→ **Excerpted data**
-- pv_equiv track=rewrite | github.com/traaug/Python-practice | comment_remover.py | comment_remover
-- ===== SOURCE A (Python) =====
-- def comment_remover(str):
--     sentence_list = str.split('\n')
--     final_list = []
--     for sentence in sentence_list:
--         if "#" in sentence:
--             comment_index = sentence.index('#')
--             final_list.append(sentence[:comment_index])
--         else:
--             final_list.append(sentence)
--     return '\n'.join(final_list)
-- ===== SOURCE B (Python) =====
-- import re
--
-- def comment_remover(str):
--     return re.sub(r'#[^\n]*', '', str)
-- ===== Notes on version B (the rewrite author's own statement) =====
-- stated objective: idiomatic
-- what changed: Replaces the split/branch/slice/join loop with a single regex substitution that deletes each '#' and the rest of its line in one pass over the string.
import Mathlib
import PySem

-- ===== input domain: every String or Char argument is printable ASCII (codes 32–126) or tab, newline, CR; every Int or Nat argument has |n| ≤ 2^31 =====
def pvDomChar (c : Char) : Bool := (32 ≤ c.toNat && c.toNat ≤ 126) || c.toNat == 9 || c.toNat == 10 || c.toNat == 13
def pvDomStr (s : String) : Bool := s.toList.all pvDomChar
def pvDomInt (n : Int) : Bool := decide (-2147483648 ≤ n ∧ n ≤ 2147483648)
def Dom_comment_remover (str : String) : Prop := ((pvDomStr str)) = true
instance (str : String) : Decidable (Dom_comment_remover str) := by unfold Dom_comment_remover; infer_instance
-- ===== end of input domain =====

-- B replaces A's split/branch/slice/join loop by a single regex substitution (re.sub(r'#[^\n]*', '')
-- in Python; ported by hand as the equivalent one-pass scanner), for idiomatic/simpler code; same cost.

-- ===== PORT A =====
-- str.split('\n'): sep is the non-empty literal "\n", so PySem.Str.split? is `some`; getD never takes the default.
-- sentence.index('#') is guarded by `"#" in sentence`, so it equals PySem.Str.find (no ValueError reachable).
def comment_remover (str : String) : String :=
  PySem.Str.join "\n"
    (((PySem.Str.split? str "\n").getD []).foldl (fun acc sentence =>
      if PySem.Str.isIn "#" sentence then
        acc ++ [PySem.Str.slice sentence none (some (PySem.Str.find sentence "#"))]
      else acc ++ [sentence]) ([] : List String))

-- ===== PORT B =====
-- Hand port of re.sub(r'#[^\n]*', '', str): one left-to-right scan; at '#' drop everything up to
-- (not including) the next newline and continue; exact because the pattern cannot match across '\n'
-- and matches are leftmost. pvQ c = "c is not a newline".
def pvQ (c : Char) : Bool := c ≠ '\n'

def pvRemoveComments : List Char → List Char
  | [] => []
  | c :: rest =>
    if c = '#' then pvRemoveComments (rest.dropWhile pvQ)
    else c :: pvRemoveComments rest
termination_by l => l.length
decreasing_by
  · have := List.length_dropWhile_le pvQ rest
    simp only [List.length_cons]
    omega
  · simp

def comment_remover_alt (str : String) : String :=
  String.ofList (pvRemoveComments str.toList)

-- ===== PRECONDITION & SPEC =====
def Spec_comment_remover (str : String) (out : String) : Prop := out = comment_remover_alt str
instance (str : String) (out : String) : Decidable (Spec_comment_remover str out) := by unfold Spec_comment_remover; infer_instance

-- ===== CLAIM (what is proved, stated in full; the proofs are below) =====
def Claim_equal_comment_remover : Prop := ∀ (str : String), Dom_comment_remover str → Spec_comment_remover str (comment_remover str)

-- ===== LEMMAS AND PROOFS =====

-- pvP c = "c is not a hash": the per-line keep-predicate.
def pvP (c : Char) : Bool := c ≠ '#'

-- A's per-line transformation, at the character-list level.
def pvClean (l : List Char) : List Char :=
  if PySem.Chars.isIn ['#'] l then
    PySem.Chars.slice l none (some (PySem.Chars.find l ['#']))
  else l

-- Functional model of PySem.Chars.splitOn on the single-character separator '\n'.
def pvSplit (pre : List Char) : List Char → List (List Char)
  | [] => [pre]
  | c :: rest => if c = '\n' then pre :: pvSplit [] rest else pvSplit (pre ++ [c]) rest

theorem pvSplit_ne_nil (pre cs : List Char) : pvSplit pre cs ≠ [] := by
  induction cs generalizing pre with
  | nil => simp [pvSplit]
  | cons c rest ih => by_cases h : c = '\n' <;> simp [pvSplit, h, ih]

theorem pvGo_spec (cs : List Char) : ∀ (fuel : Nat), cs.length < fuel → ∀ (cur : List Char) (done : List (List Char)),
    PySem.Chars.splitOn.go ['\n'] fuel cs cur done = done.reverse ++ pvSplit cur.reverse cs := by
  induction cs with
  | nil =>
    intro fuel hf cur done
    cases fuel with
    | zero => omega
    | succ f => simp [PySem.Chars.splitOn.go, pvSplit]
  | cons c rest ih =>
    intro fuel hf cur done
    cases fuel with
    | zero => omega
    | succ f =>
      by_cases h : c = '\n'
      · subst h
        simp only [PySem.Chars.splitOn.go]
        rw [if_pos (by simp)]
        simp only [List.length_cons] at hf
        rw [show List.drop (['\n'] : List Char).length ('\n' :: rest) = rest from rfl]
        rw [ih f (by omega) [] (cur.reverse :: done)]
        simp [pvSplit]
      · simp only [PySem.Chars.splitOn.go]
        rw [if_neg (by simp [Ne.symm h])]
        simp only [List.length_cons] at hf
        rw [ih f (by omega) (c :: cur) done]
        simp [pvSplit, h]

theorem pvSplitOn_eq (cs : List Char) : PySem.Chars.splitOn cs ['\n'] = pvSplit [] cs := by
  simpa using pvGo_spec cs (cs.length + 1) (by omega) [] []

theorem pvPrefix_drop_iff (s : List Char) (j : Nat) : (['#'] <+: s.drop j) ↔ s[j]? = some '#' := by
  constructor
  · rintro ⟨t, ht⟩
    have : (s.drop j)[0]? = some '#' := by rw [← ht]; rfl
    simpa [List.getElem?_drop] using this
  · intro h
    refine ⟨(s.drop j).tail, ?_⟩
    have h0 : (s.drop j)[0]? = some '#' := by simpa [List.getElem?_drop] using h
    cases hd : s.drop j with
    | nil => simp [hd] at h0
    | cons a t => simp [hd] at h0 ⊢; simp [h0]

theorem pvTake_eq_takeWhile (s : List Char) (j : Nat) (h : s[j]? = some '#')
    (hmin : ∀ i < j, s[i]? ≠ some '#') : s.take j = s.takeWhile pvP := by
  induction s generalizing j with
  | nil => simp at h
  | cons a t ih =>
    cases j with
    | zero =>
      simp at h
      simp [pvP, h]
    | succ j =>
      have ha : a ≠ '#' := by
        intro e; exact hmin 0 (Nat.succ_pos _) (by simp [e])
      rw [List.takeWhile_cons, show pvP a = true by simp [pvP, ha]]
      simp [ih j (by simpa using h) (fun i hi => by
        have := hmin (i + 1) (by omega); simpa using this)]

theorem pvTakeWhile_eq_self (l : List Char) (h : '#' ∉ l) : l.takeWhile pvP = l := by
  rw [List.takeWhile_eq_self_iff]
  intro x hx
  simp only [pvP, ne_eq, decide_eq_true_eq]
  rintro rfl; exact h hx

theorem pvClean_eq_takeWhile (l : List Char) : pvClean l = l.takeWhile pvP := by
  unfold pvClean
  by_cases h : PySem.Chars.isIn ['#'] l
  · rw [if_pos h]
    have hmem : ['#'] <:+: l := (PySem.Chars.isIn_iff_infix _ _).mp h
    have hpos : 0 ≤ PySem.Chars.find l ['#'] := (PySem.Chars.find_nonneg_iff _ _).mpr hmem
    rw [PySem.Chars.slice_eq_listSlice, PySem.List.slice_to _ hpos]
    obtain ⟨hpre, hfirst⟩ := PySem.Chars.find_spec (s := l) (sub := ['#']) hpos
    exact pvTake_eq_takeWhile l _ ((pvPrefix_drop_iff _ _).mp hpre)
      (fun i hi hc => hfirst i hi ((pvPrefix_drop_iff _ _).mpr hc))
  · rw [if_neg h]
    exact (pvTakeWhile_eq_self l (fun hc =>
      h ((PySem.Chars.isIn_iff_infix _ _).mpr ((List.singleton_infix_iff '#' l).mpr hc)))).symm

theorem pvTakeWhile_append_of_hash (pre : List Char) (l : List Char) (hp : '#' ∈ pre) :
    (pre ++ l).takeWhile pvP = pre.takeWhile pvP := by
  rw [List.takeWhile_append]
  split
  · next hall =>
    exfalso
    have heq : pre.takeWhile pvP = pre := (List.takeWhile_prefix pvP).eq_of_length hall
    have : pvP '#' = true := List.mem_takeWhile_imp (heq ▸ hp)
    simp [pvP] at this
  · rfl

-- Main invariant: joining the cleaned pieces of pvSplit equals the one-pass scanner's output,
-- `pre` being the part of the current line already read.
theorem pvMain (cs : List Char) : ∀ pre : List Char,
    PySem.Chars.join ['\n'] ((pvSplit pre cs).map (List.takeWhile pvP)) =
      pre.takeWhile pvP ++
        (if '#' ∈ pre then pvRemoveComments (cs.dropWhile pvQ) else pvRemoveComments cs) := by
  induction cs with
  | nil =>
    intro pre
    rw [show pvSplit pre [] = [pre] from rfl]
    rw [List.map_singleton, PySem.Chars.join_singleton]
    have hrc : pvRemoveComments [] = [] := by rw [pvRemoveComments]
    simp [hrc]
  | cons c rest ih =>
    intro pre
    by_cases h : c = '\n'
    · subst h
      rw [show pvSplit pre ('\n' :: rest) = pre :: pvSplit [] rest from by rw [pvSplit, if_pos rfl]]
      have hne : (pvSplit ([] : List Char) rest).map (List.takeWhile pvP) ≠ [] := by
        simp [pvSplit_ne_nil]
      obtain ⟨b, l', hbl⟩ := List.exists_cons_of_ne_nil hne
      rw [List.map_cons, hbl, PySem.Chars.join_cons_cons, ← hbl, ih []]
      have hrc : pvRemoveComments ('\n' :: rest) = '\n' :: pvRemoveComments rest := by
        rw [pvRemoveComments]; simp
      have hdw : ('\n' :: rest).dropWhile pvQ = '\n' :: rest := by
        rw [List.dropWhile_cons, show pvQ '\n' = false by simp [pvQ]]; simp
      by_cases hp : '#' ∈ pre <;>
        simp [hp, hdw, hrc, List.takeWhile_nil]
    · rw [show pvSplit pre (c :: rest) = pvSplit (pre ++ [c]) rest from by rw [pvSplit, if_neg h]]
      rw [ih (pre ++ [c])]
      by_cases hp : '#' ∈ pre
      · rw [pvTakeWhile_append_of_hash pre [c] hp]
        have hdw : (c :: rest).dropWhile pvQ = rest.dropWhile pvQ := by
          rw [List.dropWhile_cons, if_pos (show pvQ c = true by simp [pvQ, h])]
        simp [hp, hdw, List.mem_append]
      · have h2 : pre.takeWhile pvP = pre := pvTakeWhile_eq_self pre hp
        by_cases hc : c = '#'
        · subst hc
          have h1 : (pre ++ ['#']).takeWhile pvP = pre := by
            have htw : List.takeWhile pvP ['#'] = [] := by
              rw [List.takeWhile_cons, if_neg (show ¬pvP '#' = true by simp [pvP])]
            rw [List.takeWhile_append]
            split
            · rw [htw]; simp
            · exact h2
          have hrc : pvRemoveComments ('#' :: rest) = pvRemoveComments (rest.dropWhile pvQ) := by
            rw [pvRemoveComments]; simp
          simp [h1, h2, hp, hrc]
        · have h1 : (pre ++ [c]).takeWhile pvP = pre ++ [c] := by
            apply pvTakeWhile_eq_self
            intro hx
            rcases List.mem_append.mp hx with h' | h'
            · exact hp h'
            · have : '#' = c := by simpa using h'
              exact hc this.symm
          have hrc : pvRemoveComments (c :: rest) = c :: pvRemoveComments rest := by
            rw [pvRemoveComments]; simp [hc]
          have hc' : ¬('#' = c) := fun e => hc e.symm
          simp [h1, h2, hp, hc', hrc, List.mem_append]

-- ===== VERDICT (by name: the statement is the Claim_ definition above) =====
theorem comment_remover_spec : Claim_equal_comment_remover := by
  intro str _
  unfold Spec_comment_remover comment_remover comment_remover_alt
  have hsplit : (PySem.Str.split? str "\n").getD [] =
      (pvSplit [] str.toList).map String.ofList := by
    simp [PySem.Str.split?, PySem.Chars.split?, pvSplitOn_eq]
  rw [hsplit]
  have hfold : ∀ (init ls : List String),
      ls.foldl (fun acc sentence =>
        if PySem.Str.isIn "#" sentence then
          acc ++ [PySem.Str.slice sentence none (some (PySem.Str.find sentence "#"))]
        else acc ++ [sentence]) init =
      init ++ ls.map (fun sentence =>
        if PySem.Str.isIn "#" sentence then
          PySem.Str.slice sentence none (some (PySem.Str.find sentence "#"))
        else sentence) := by
    intro init ls
    rw [← PySem.List.foldl_append_singleton_eq_map]
    apply PySem.List.foldl_congr_mem
    intro acc x _
    split <;> rfl
  rw [hfold]
  simp only [List.nil_append, List.map_map]
  have hclean : ∀ l : List Char,
      ((fun sentence =>
        if PySem.Str.isIn "#" sentence then
          PySem.Str.slice sentence none (some (PySem.Str.find sentence "#"))
        else sentence) ∘ String.ofList) l = String.ofList (pvClean l) := by
    intro l
    simp only [Function.comp, PySem.Str.isIn, PySem.Str.slice, PySem.Str.find, pvClean,
      String.toList_ofList]
    split <;> simp_all
  rw [List.map_congr_left (fun l _ => hclean l)]
  rw [PySem.Str.join]
  congr 1
  rw [List.map_map]
  rw [show (String.toList ∘ fun l => String.ofList (pvClean l)) = pvClean from by
    funext l; simp [Function.comp, String.toList_ofList]]
  rw [show (pvClean : List Char → List Char) = List.takeWhile pvP from funext pvClean_eq_takeWhile]
  rw [show ("\n" : String).toList = ['\n'] from rfl]
  rw [pvMain str.toList []]
  simp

→ **Problem statement**
Where the line holding "pvTakeWhile_eq_self pre hp" appears in the listing above, start reproducing exactly, and end with the line holding "rw [htw]; simp".

→ **Output**
      · have h2 : pre.takeWhile pvP = pre := pvTakeWhile_eq_self pre hp
        by_cases hc : c = '#'
        · subst hc
          have h1 : (pre ++ ['#']).takeWhile pvP = pre := by
            have htw : List.takeWhile pvP ['#'] = [] := by
              rw [List.takeWhile_cons, if_neg (show ¬pvP '#' = true by simp [pvP])]
            rw [List.takeWhile_append]
            split
            · rw [htw]; simp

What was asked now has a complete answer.